La procédure a connu une condamnation par le tribunal judiciaire de Paris, le 16 janvier 2020, confirmée par un arrêt du 8 février 2022. La Cour de cassation a cassé en toutes ses dispositions et renvoyé devant une autre formation. Devant la cour de renvoi, l’assureur subrogé a demandé confirmation, au besoin par substitution de motifs, en invoquant l’article 1242, alinéa 2, la théorie des troubles anormaux de voisinage et les règles du débroussaillement. L’assureur du propriétaire du fonds non bâti a soutenu l’absence de faute, la charge du débroussaillement incombant au propriétaire de la construction en zone non urbaine. La cour écarte la fin de non-recevoir tirée de l’autorité de chose jugée, constate l’applicabilité de l’article 1242, alinéa 2, et infirme le jugement sur le fond, déboutant l’assureur subrogé.

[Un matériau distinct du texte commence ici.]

theorem pvPrevFold (grid : List (List Int)) (n col : Nat) (dp : Nat → Nat → Int) (c x : Nat)
    (hc : c ≤ n) (hx : x ≤ n) (m : Nat) (nd : Nat → Nat → Int) :
    ((List.range m).foldl (fun nd prev =>
      (List.range (n + 1)).foldl (fun nd curr =>
        if dp prev curr = -1 then nd
        else (List.range (n + 1)).foldl (fun nd nxt =>
          fun a b => if a = curr ∧ b = nxt then
              max (nd a b) (dp prev curr + pvGainA grid col prev curr nxt)
            else nd a b) nd) nd) nd) c x
      = (List.range m).foldl (fun acc p =>
          if dp p c = -1 then acc else max acc (dp p c + pvG grid col c (max p x))) (nd c x) := by
  induction m generalizing nd with
  | zero => simp
  | succ m ih =>
    rw [List.range_succ (n := m)]
    simp only [List.foldl_append, List.foldl_cons, List.foldl_nil]
    rw [pvInnerCurr grid n col dp m (n + 1) _ c x hx, ih]
    have hgc : c < n + 1 := by omega
    by_cases hd : dp m c = -1
    · simp [hd]
    · simp [hd, hgc, pvGainA_eq]

theorem pvStepA_eq (grid : List (List Int)) (n col : Nat) (dp : Nat → Nat → Int) (c x : Nat)
    (hc : c ≤ n) (hx : x ≤ n) :
    pvStepA grid n col dp c x = pvMref grid col dp (n + 1) c x := by
  unfold pvStepA pvMref
  rw [pvPrevFold grid n col dp c x hc hx (n + 1)]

I — Le cadre exclusif de la communication d’incendie et ses incidences

A — Le monopole de l’article 1242, alinéa 2, en présence d’un incendie

La cour énonce que « cet article est seul applicable lorsqu’il existe une relation directe entre l’incendie et les dommages subis par des tiers ». Elle ajoute de manière décisive qu’« il en résulte que la responsabilité du fait des troubles excédant les inconvénients anormaux de voisinage ne peut être étendue en cas de communication d’incendie entre immeubles voisins ». La solution circonscrit clairement le débat au terrain délictuel spécial de la communication d’incendie, excluant le régime objectif de voisinage, parfois invoqué pour contourner la preuve de la faute.

L’orientation s’inscrit dans la continuité d’une jurisprudence qui sépare les fondements lorsque l’événement dommageable relève d’un texte spécial. La portée pratique est nette : la victime ou son assureur subrogé doit rapporter la preuve d’une faute du détenteur du fonds d’où le feu a pris naissance, ce qui structure la suite de l’analyse probatoire.

B — La répartition des obligations de débroussaillement en zone non urbaine

La cour rappelle le contenu des articles L.134-6 et L.134-8 du code forestier, pour préciser le titulaire de l’obligation en zone non urbaine. Elle cite que « l’obligation de débroussaillement et de maintien en état débroussaillé s’applique pour les terrains situés à moins de 200 m des bois et forêts aux abords des constructions […], sur une profondeur de 50 mètres » et que, dans cette hypothèse, « les travaux de débroussaillement sont à la charge du propriétaire des constructions, […] pour la protection desquels la servitude est établie ». L’arrêt souligne en outre que « le maire assure le contrôle de l’exécution des obligations » par renvoi à l’article L.134-7.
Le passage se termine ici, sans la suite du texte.